We’re told these are the worst of times. Homes are being repossessed every day; we live in dread of what might happen next. Will we have a job next year or even next week? Will we lose all of our retirement savings? Will consumer confidence ever lift its head again and roar us into spending a little money to help stir the economy?
Is it a recession or a full-blown depression? It’s been said that a recession is when other people are losing their jobs, homes and savings, and a depression is when it’s happening to you. Regardless of what we call it, tomorrow will be Thanksgiving, and most all of us still have much for which to be thankful.
By the time my paternal grandmother and my mom were my age, they both were using wheelchairs because their independent mobility had been seriously compromised by rheumatoid arthritis. Every day I can get up out of bed and get to the bathroom on my own is a great day, and I am profoundly grateful. There are so many others who have it much worse.
We’ve always had it good compared to previous generations who lived through the Great Depression and two world wars.
Look at the advances in medicine alone compared to that of our grandparents — not to mention our technology and modern conveniences, like running water and climate-controlled homes and places of employment.
If there’s food on your table and friends and family with which to share, you have much for which to be thankful.

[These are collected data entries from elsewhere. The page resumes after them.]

-- ===== LEMMAS AND PROOFS =====

-- cell (r, c) is inside the h×w box and not a wall
abbrev pvOpen (grid : List String) (r c : Int) : Prop :=
  0 ≤ r ∧ r < (grid.length : Int) ∧ 0 ≤ c ∧ c < pvW grid ∧ pvCell grid r c ≠ '#'

-- number of open 4-neighbours, in A's probing order
def pvN (grid : List String) (r c : Int) : Int :=
  (if pvOpen grid (r - 1) c then 1 else 0) + (if pvOpen grid (r + 1) c then 1 else 0) +
  (if pvOpen grid r (c - 1) then 1 else 0) + (if pvOpen grid r (c + 1) then 1 else 0)

-- degree contributed to cell p by the already-processed prefix `done` of the row-major cell list
def pvE (grid : List String) (done : List (Int × Int)) (p : Int × Int) : Int :=
  (if p ∈ done ∧ pvOpen grid p.1 p.2 then
      (if pvOpen grid p.1 (p.2 + 1) then 1 else 0) +
      (if pvOpen grid (p.1 + 1) p.2 then 1 else 0)
    else 0) +
  (if (p.1, p.2 - 1) ∈ done ∧ pvOpen grid p.1 (p.2 - 1) ∧ pvOpen grid p.1 p.2 then 1 else 0) +
  (if (p.1 - 1, p.2) ∈ done ∧ pvOpen grid (p.1 - 1) p.2 ∧ pvOpen grid p.1 p.2 then 1 else 0)

-- p has an entry in the degree dict after processing `done`
abbrev pvM (grid : List String) (done : List (Int × Int)) (p : Int × Int) : Prop :=
  pvOpen grid p.1 p.2 ∧
    (p ∈ done ∨ ((p.1, p.2 - 1) ∈ done ∧ pvOpen grid p.1 (p.2 - 1)) ∨
      ((p.1 - 1, p.2) ∈ done ∧ pvOpen grid (p.1 - 1) p.2))

def pvInv (grid : List String) (done : List (Int × Int)) (d : PySem.Dict (Int × Int) Int) : Prop :=
  ∀ p, d.get? p = if pvM grid done p then some (pvE grid done p) else none

def pvCells (grid : List String) : List (Int × Int) :=
  (PySem.List.pyRange 0 grid.length 1).flatMap
    (fun r => (PySem.List.pyRange 0 (pvW grid) 1).map (fun c => (r, c)))

lemma pv_foldl_foldl {σ : Type} (l1 l2 : List Int) (f : σ → Int → Int → σ) (init : σ) :
    l1.foldl (fun s a => l2.foldl (fun s b => f s a b) s) init
      = (l1.flatMap (fun a => l2.map (fun b => (a, b)))).foldl (fun s p => f s p.1 p.2) init := by
  induction l1 generalizing init with
  | nil => simp
  | cons a t ih => simp [List.foldl_append, List.foldl_map, ih]

lemma pv_mem_pvCells (grid : List String) (r c : Int) :
    (r, c) ∈ pvCells grid ↔ 0 ≤ r ∧ r < (grid.length : Int) ∧ 0 ≤ c ∧ c < pvW grid := by
  simp only [pvCells, List.mem_flatMap, List.mem_map, PySem.List.mem_pyRange_one]
  constructor
  · rintro ⟨a, ⟨h1, h2⟩, b, ⟨h3, h4⟩, h5⟩
    obtain ⟨rfl, rfl⟩ : a = r ∧ b = c := by
      constructor <;> [exact congrArg Prod.fst h5; exact congrArg Prod.snd h5]
    exact ⟨h1, h2, h3, h4⟩
  · rintro ⟨h1, h2, h3, h4⟩
    exact ⟨r, ⟨h1, h2⟩, c, ⟨h3, h4⟩, rfl⟩

lemma pv_nodup_pvCells (grid : List String) : (pvCells grid).Nodup := by
  have : pvCells grid
      = (PySem.List.pyRange 0 grid.length 1) ×ˢ (PySem.List.pyRange 0 (pvW grid) 1) := rfl
  rw [this]
  exact List.Nodup.product (PySem.List.nodup_pyRange_one _ _) (PySem.List.nodup_pyRange_one _ _)

lemma pvE_eq_zero_of_not_M (grid : List String) (done : List (Int × Int)) (p : Int × Int)
    (h : ¬ pvM grid done p) : pvE grid done p = 0 := by
  unfold pvE
  rw [if_neg (fun hc => h ⟨hc.2, Or.inl hc.1⟩),
      if_neg (fun hc => h ⟨hc.2.2, Or.inr (Or.inl ⟨hc.1, hc.2.1⟩)⟩),
      if_neg (fun hc => h ⟨hc.2.2, Or.inr (Or.inr ⟨hc.1, hc.2.1⟩)⟩)]
  norm_num

lemma pv_getD_of_inv (grid : List String) (done : List (Int × Int))
    (d : PySem.Dict (Int × Int) Int) (hd : pvInv grid done d) (p : Int × Int) :
    d.getD p 0 = pvE grid done p := by
  rw [PySem.Dict.getD_eq_get?_getD, hd p]
  by_cases h : pvM grid done p
  · rw [if_pos h]; rfl
  · rw [if_neg h, pvE_eq_zero_of_not_M grid done p h]; rfl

In the Midwest, we are well-versed in something called “making do.” Who but strong-spirited Midwesterners consider it a personal challenge to make it unscathed through bone-chilling winds and blinding snow in the winter and record-breaking high temperatures with no rain for months on end during the summer?
The Big Guy and I share the philosophy to live within or below our means instead of overextending ourselves. A big new house is tempting sometimes, but big house payments are not. We’re happy with our small, 100-year-old house — plaster cracks and all.
Talk to anyone who has lived through a major storm, like a tornado or hurricane, and you’ll hear almost everyone say that the money, success and possessions they lost are nearly nothing compared to their loss of family, friends and the routine of their lives before the storm.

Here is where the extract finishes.